◆ **TASK DESCRIPTION**: Set down exactly the lines in the records below that run from the line with "theorem loop_eq (mps" to the line with "induction rest with", inclusive, and nothing more.
Top of SUPPLIED DATA
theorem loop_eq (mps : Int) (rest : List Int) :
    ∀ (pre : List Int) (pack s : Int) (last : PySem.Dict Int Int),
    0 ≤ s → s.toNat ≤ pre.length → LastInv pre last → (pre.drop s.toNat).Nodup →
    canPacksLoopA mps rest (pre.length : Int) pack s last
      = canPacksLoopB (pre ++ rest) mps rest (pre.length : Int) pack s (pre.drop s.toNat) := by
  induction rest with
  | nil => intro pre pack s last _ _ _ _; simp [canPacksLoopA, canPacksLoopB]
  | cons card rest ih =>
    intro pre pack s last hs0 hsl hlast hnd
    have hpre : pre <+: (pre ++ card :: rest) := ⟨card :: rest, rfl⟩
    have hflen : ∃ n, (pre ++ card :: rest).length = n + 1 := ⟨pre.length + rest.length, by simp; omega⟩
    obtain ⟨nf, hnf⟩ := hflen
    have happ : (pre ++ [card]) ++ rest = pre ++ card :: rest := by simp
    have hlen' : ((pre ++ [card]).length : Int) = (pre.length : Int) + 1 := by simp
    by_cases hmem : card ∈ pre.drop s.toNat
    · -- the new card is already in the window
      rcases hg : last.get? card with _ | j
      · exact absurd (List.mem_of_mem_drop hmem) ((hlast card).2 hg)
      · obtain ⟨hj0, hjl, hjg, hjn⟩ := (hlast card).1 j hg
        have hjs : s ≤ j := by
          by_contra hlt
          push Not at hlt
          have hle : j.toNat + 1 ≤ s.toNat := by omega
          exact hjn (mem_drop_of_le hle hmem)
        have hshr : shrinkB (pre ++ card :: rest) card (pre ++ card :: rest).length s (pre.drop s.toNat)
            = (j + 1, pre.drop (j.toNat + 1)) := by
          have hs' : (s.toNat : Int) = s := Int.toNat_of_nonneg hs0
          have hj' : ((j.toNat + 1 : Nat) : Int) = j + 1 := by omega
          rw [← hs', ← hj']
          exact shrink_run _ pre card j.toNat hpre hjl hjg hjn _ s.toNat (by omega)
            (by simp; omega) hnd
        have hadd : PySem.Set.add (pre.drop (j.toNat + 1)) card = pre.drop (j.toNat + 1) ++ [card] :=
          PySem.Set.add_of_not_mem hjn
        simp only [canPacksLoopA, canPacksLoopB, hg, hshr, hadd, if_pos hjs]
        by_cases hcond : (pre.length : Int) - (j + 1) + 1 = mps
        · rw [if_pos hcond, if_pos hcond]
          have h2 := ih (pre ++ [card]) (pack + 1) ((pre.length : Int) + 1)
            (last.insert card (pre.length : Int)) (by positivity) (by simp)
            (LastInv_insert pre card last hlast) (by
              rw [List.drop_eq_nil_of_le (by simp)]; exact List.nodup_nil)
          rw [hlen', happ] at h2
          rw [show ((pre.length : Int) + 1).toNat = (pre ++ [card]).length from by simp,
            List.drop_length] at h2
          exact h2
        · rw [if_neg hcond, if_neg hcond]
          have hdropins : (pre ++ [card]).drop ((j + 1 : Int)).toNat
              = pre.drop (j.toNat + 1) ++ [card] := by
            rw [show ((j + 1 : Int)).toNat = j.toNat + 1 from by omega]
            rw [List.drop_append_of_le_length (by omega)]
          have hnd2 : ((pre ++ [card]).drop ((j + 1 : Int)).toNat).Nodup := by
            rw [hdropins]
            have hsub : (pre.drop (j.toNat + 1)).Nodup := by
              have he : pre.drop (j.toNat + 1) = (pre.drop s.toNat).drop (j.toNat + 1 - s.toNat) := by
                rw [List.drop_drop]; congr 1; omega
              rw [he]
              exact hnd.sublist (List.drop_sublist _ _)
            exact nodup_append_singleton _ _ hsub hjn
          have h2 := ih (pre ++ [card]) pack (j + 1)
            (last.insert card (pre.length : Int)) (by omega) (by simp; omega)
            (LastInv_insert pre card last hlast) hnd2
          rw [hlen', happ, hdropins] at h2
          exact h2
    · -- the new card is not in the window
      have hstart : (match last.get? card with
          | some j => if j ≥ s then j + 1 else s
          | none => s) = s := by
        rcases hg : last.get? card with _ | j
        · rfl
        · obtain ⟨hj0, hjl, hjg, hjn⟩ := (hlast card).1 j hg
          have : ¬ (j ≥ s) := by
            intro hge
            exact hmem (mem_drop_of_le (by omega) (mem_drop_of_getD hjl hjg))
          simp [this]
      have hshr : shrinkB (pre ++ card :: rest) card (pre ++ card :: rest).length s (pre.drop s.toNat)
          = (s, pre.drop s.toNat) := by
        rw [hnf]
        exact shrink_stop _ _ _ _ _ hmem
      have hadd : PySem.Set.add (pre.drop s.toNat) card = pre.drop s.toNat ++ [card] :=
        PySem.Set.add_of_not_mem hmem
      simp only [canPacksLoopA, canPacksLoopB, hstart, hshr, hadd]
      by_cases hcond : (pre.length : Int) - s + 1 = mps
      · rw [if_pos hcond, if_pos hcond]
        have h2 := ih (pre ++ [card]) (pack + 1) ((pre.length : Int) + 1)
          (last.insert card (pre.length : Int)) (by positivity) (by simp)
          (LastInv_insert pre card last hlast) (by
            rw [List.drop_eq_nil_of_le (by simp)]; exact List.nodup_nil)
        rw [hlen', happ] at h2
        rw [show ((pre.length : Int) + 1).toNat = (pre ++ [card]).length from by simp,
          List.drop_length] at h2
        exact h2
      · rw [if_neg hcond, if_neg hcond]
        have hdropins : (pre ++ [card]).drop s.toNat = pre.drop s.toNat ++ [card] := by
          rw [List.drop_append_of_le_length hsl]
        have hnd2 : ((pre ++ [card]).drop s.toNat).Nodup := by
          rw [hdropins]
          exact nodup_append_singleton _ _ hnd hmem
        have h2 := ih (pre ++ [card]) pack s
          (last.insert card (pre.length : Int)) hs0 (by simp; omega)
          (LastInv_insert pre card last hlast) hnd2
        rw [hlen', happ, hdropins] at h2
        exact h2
Bottom of SUPPLIED DATA
Top of SUPPLIED DATA
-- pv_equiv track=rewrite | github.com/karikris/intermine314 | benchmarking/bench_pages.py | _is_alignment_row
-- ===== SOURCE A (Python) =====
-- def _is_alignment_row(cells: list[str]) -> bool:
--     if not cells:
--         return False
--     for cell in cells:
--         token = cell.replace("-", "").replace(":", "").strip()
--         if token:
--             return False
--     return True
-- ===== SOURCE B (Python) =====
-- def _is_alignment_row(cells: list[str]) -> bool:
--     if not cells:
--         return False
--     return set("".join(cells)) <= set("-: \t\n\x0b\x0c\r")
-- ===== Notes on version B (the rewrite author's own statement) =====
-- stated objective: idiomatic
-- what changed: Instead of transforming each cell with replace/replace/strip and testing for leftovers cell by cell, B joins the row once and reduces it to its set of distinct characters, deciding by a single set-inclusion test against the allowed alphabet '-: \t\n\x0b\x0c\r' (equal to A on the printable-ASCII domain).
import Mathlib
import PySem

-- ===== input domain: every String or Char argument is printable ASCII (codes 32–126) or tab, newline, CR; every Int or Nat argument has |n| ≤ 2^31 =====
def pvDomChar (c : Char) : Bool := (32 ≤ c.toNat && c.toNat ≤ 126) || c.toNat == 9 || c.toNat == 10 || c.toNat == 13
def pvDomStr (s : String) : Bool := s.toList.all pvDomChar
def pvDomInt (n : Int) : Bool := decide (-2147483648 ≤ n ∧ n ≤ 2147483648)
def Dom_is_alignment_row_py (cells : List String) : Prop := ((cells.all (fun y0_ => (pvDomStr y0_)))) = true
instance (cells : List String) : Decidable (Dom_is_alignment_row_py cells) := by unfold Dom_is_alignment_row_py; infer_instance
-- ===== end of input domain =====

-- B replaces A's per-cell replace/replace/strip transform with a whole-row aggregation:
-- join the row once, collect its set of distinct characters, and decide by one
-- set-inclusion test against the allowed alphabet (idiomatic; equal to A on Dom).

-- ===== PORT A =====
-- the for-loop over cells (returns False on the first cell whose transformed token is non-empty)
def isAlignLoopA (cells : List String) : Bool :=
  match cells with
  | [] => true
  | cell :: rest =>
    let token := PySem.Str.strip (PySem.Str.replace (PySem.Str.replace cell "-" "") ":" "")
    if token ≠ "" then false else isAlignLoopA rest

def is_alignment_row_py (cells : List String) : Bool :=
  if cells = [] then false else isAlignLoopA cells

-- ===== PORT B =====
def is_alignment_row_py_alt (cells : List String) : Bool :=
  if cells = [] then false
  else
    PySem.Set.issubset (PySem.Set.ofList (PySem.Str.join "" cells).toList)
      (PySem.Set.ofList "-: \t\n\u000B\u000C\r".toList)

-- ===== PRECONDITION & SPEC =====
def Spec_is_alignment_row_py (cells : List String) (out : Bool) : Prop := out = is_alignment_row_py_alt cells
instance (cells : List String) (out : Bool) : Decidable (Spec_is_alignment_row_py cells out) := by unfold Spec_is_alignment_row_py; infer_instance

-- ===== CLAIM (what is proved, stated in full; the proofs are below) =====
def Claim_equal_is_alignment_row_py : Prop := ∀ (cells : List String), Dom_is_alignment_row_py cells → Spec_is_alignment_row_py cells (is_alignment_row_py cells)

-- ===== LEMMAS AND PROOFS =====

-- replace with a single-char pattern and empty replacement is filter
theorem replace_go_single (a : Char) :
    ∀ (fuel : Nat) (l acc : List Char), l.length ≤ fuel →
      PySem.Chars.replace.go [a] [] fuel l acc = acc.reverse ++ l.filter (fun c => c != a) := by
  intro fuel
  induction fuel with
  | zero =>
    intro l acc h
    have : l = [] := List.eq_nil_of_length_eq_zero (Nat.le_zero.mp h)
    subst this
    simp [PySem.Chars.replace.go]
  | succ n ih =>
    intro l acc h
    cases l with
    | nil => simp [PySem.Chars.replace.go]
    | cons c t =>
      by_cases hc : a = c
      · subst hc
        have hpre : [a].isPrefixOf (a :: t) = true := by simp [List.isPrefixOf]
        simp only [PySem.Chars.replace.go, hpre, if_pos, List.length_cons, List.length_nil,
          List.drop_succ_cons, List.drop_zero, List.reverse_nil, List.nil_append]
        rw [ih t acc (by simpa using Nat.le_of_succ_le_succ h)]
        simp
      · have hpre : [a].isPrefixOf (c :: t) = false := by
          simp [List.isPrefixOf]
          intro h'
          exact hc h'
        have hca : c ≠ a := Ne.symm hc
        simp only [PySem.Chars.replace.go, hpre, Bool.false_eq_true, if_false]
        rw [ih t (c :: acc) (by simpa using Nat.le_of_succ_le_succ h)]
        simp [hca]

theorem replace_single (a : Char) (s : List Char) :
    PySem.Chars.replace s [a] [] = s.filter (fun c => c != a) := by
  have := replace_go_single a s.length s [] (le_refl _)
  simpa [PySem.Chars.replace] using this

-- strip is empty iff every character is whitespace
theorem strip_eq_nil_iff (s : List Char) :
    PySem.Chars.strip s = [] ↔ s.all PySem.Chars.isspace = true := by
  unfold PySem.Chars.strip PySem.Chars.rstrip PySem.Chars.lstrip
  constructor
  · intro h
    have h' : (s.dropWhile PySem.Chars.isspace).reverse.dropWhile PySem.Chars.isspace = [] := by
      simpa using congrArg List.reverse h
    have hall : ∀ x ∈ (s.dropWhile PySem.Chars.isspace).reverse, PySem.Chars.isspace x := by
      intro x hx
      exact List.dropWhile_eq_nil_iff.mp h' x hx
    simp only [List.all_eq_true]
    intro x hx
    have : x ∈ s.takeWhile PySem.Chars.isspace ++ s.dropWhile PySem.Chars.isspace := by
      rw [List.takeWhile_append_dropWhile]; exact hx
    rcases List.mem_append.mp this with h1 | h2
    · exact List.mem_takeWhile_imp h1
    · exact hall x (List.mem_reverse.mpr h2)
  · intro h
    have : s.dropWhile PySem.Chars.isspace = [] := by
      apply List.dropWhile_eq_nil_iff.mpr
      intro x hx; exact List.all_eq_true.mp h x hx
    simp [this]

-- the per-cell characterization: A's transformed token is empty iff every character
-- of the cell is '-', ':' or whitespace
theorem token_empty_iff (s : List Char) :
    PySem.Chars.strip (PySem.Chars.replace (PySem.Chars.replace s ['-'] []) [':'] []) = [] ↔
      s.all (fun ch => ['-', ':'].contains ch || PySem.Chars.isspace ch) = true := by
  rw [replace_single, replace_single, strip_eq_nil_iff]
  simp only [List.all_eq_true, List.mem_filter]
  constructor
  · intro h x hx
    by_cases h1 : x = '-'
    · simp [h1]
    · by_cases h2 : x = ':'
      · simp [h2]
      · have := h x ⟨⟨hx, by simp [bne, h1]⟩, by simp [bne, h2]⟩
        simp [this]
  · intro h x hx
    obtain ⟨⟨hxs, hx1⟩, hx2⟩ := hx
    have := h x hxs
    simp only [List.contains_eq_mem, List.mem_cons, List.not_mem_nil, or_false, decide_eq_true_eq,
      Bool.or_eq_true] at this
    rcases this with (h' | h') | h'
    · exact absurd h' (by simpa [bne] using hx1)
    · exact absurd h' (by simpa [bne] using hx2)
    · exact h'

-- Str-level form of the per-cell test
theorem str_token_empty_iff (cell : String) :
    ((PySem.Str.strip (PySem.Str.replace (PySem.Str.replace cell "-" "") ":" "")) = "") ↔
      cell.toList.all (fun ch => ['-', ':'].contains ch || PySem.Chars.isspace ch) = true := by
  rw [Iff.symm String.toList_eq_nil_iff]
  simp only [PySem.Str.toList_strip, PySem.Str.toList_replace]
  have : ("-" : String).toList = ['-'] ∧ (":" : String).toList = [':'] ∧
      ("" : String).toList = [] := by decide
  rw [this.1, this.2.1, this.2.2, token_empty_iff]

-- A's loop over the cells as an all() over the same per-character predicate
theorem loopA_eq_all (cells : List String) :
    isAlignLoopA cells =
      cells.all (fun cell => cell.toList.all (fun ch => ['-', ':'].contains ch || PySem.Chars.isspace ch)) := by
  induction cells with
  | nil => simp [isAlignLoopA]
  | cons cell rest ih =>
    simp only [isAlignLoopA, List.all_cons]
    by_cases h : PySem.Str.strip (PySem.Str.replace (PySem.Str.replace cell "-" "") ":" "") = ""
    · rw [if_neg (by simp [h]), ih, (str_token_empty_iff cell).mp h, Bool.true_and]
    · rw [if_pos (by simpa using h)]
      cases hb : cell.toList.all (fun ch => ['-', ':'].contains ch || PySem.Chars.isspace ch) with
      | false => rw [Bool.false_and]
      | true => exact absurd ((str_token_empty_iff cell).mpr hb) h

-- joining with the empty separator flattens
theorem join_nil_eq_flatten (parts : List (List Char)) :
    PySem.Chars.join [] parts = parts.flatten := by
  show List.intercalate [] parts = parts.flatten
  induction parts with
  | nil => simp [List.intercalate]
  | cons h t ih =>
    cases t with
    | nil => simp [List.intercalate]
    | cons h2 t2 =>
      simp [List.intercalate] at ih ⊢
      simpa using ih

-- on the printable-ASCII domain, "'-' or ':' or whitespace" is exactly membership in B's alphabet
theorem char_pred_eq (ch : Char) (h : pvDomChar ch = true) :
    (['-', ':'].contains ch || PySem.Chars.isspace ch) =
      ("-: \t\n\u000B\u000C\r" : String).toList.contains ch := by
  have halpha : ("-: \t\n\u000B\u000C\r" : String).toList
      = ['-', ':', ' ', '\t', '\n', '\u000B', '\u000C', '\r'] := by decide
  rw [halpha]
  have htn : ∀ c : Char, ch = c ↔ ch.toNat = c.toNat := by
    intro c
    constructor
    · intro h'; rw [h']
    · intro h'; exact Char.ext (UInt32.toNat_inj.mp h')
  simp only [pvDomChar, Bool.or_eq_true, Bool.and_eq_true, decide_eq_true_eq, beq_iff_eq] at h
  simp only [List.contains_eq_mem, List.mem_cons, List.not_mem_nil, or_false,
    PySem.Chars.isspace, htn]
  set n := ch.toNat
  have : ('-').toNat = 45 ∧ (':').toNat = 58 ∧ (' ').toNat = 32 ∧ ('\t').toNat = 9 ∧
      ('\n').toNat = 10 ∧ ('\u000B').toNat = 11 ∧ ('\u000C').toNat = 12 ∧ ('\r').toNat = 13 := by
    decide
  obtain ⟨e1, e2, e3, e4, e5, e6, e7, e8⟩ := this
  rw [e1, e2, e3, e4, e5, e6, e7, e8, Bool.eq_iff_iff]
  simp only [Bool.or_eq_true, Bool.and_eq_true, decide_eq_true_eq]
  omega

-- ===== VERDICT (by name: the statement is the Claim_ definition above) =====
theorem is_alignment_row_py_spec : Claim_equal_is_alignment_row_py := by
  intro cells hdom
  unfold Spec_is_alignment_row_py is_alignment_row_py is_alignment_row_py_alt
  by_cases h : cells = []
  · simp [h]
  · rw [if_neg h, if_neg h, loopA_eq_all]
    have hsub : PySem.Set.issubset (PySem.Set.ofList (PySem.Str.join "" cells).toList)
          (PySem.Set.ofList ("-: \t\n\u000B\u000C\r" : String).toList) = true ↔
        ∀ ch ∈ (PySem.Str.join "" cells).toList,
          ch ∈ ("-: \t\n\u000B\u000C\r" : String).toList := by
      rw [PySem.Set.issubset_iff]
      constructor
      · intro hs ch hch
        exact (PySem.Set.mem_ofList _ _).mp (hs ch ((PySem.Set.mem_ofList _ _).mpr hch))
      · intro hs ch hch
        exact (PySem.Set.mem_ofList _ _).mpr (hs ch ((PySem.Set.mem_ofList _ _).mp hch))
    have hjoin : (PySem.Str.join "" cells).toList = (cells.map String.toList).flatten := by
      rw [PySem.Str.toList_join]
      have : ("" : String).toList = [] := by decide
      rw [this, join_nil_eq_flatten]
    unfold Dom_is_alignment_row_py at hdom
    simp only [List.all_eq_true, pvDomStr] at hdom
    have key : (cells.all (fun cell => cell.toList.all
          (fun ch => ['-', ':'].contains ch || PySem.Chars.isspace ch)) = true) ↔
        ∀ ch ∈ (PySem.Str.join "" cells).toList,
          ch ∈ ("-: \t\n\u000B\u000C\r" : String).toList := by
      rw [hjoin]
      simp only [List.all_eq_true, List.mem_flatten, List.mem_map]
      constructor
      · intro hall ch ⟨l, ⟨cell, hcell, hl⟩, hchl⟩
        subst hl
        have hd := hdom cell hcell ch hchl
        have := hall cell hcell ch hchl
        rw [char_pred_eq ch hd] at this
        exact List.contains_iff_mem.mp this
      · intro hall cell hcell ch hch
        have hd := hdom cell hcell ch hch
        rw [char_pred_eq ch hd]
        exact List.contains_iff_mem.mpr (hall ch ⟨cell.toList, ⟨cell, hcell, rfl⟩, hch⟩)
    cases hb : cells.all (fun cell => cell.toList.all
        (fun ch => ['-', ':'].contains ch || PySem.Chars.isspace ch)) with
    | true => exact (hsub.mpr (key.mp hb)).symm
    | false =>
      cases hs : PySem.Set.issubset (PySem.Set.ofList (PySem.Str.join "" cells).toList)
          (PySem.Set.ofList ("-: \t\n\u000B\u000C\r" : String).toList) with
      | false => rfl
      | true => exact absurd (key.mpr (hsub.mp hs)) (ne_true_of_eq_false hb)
Bottom of SUPPLIED DATA
Top of SUPPLIED DATA
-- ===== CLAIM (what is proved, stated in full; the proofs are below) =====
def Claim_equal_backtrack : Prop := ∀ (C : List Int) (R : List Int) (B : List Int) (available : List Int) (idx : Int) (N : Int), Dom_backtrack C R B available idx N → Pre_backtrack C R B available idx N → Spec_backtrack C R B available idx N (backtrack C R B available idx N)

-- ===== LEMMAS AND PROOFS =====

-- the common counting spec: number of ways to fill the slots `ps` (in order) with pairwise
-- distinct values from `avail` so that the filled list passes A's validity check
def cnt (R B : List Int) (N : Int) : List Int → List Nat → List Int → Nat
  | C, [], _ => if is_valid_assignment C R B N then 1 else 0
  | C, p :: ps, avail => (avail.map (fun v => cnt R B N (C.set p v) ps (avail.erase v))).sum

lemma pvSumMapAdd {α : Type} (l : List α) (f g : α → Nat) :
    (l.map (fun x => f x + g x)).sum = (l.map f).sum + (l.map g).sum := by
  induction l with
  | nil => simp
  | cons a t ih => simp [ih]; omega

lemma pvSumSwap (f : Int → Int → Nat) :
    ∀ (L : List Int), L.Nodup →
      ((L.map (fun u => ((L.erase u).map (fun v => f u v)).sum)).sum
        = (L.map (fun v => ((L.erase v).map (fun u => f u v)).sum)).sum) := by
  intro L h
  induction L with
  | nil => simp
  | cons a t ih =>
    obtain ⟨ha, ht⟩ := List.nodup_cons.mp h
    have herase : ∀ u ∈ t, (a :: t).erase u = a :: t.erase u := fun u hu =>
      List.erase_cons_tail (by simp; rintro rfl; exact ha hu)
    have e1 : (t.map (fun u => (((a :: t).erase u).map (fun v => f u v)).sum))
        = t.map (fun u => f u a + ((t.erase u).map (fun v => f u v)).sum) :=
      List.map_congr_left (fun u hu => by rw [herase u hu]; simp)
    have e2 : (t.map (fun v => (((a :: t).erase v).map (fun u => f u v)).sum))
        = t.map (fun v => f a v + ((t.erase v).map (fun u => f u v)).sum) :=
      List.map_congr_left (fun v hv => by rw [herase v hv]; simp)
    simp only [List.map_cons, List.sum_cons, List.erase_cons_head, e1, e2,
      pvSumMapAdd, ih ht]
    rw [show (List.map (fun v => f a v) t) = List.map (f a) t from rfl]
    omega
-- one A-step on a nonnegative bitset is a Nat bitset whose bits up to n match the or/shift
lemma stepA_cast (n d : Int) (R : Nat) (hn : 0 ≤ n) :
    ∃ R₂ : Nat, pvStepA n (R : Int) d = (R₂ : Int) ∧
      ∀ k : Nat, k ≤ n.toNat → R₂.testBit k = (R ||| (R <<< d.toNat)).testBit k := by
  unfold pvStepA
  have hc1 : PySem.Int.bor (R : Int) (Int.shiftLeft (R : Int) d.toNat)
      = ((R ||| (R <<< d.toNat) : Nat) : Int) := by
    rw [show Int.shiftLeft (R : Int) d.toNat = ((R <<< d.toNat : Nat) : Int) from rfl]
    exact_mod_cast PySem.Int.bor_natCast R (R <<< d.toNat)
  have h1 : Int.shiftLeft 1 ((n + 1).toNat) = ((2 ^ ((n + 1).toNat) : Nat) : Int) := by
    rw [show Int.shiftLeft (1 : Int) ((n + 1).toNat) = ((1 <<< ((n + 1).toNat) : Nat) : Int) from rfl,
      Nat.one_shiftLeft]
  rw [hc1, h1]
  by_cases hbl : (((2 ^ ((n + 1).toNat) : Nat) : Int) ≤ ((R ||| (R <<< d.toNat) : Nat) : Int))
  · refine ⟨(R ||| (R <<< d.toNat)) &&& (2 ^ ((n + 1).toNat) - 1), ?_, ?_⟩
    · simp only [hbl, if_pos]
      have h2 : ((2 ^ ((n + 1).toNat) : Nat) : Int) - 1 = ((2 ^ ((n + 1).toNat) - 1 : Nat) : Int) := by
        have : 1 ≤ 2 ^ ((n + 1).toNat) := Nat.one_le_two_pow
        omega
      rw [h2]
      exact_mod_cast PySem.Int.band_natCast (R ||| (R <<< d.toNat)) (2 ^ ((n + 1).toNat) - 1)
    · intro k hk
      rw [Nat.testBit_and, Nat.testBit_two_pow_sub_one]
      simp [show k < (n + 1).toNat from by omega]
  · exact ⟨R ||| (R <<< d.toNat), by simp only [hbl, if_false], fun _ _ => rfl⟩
Bottom of SUPPLIED DATA
◆ **ANSWER SECTION**:
theorem loop_eq (mps : Int) (rest : List Int) :
    ∀ (pre : List Int) (pack s : Int) (last : PySem.Dict Int Int),
    0 ≤ s → s.toNat ≤ pre.length → LastInv pre last → (pre.drop s.toNat).Nodup →
    canPacksLoopA mps rest (pre.length : Int) pack s last
      = canPacksLoopB (pre ++ rest) mps rest (pre.length : Int) pack s (pre.drop s.toNat) := by
  induction rest with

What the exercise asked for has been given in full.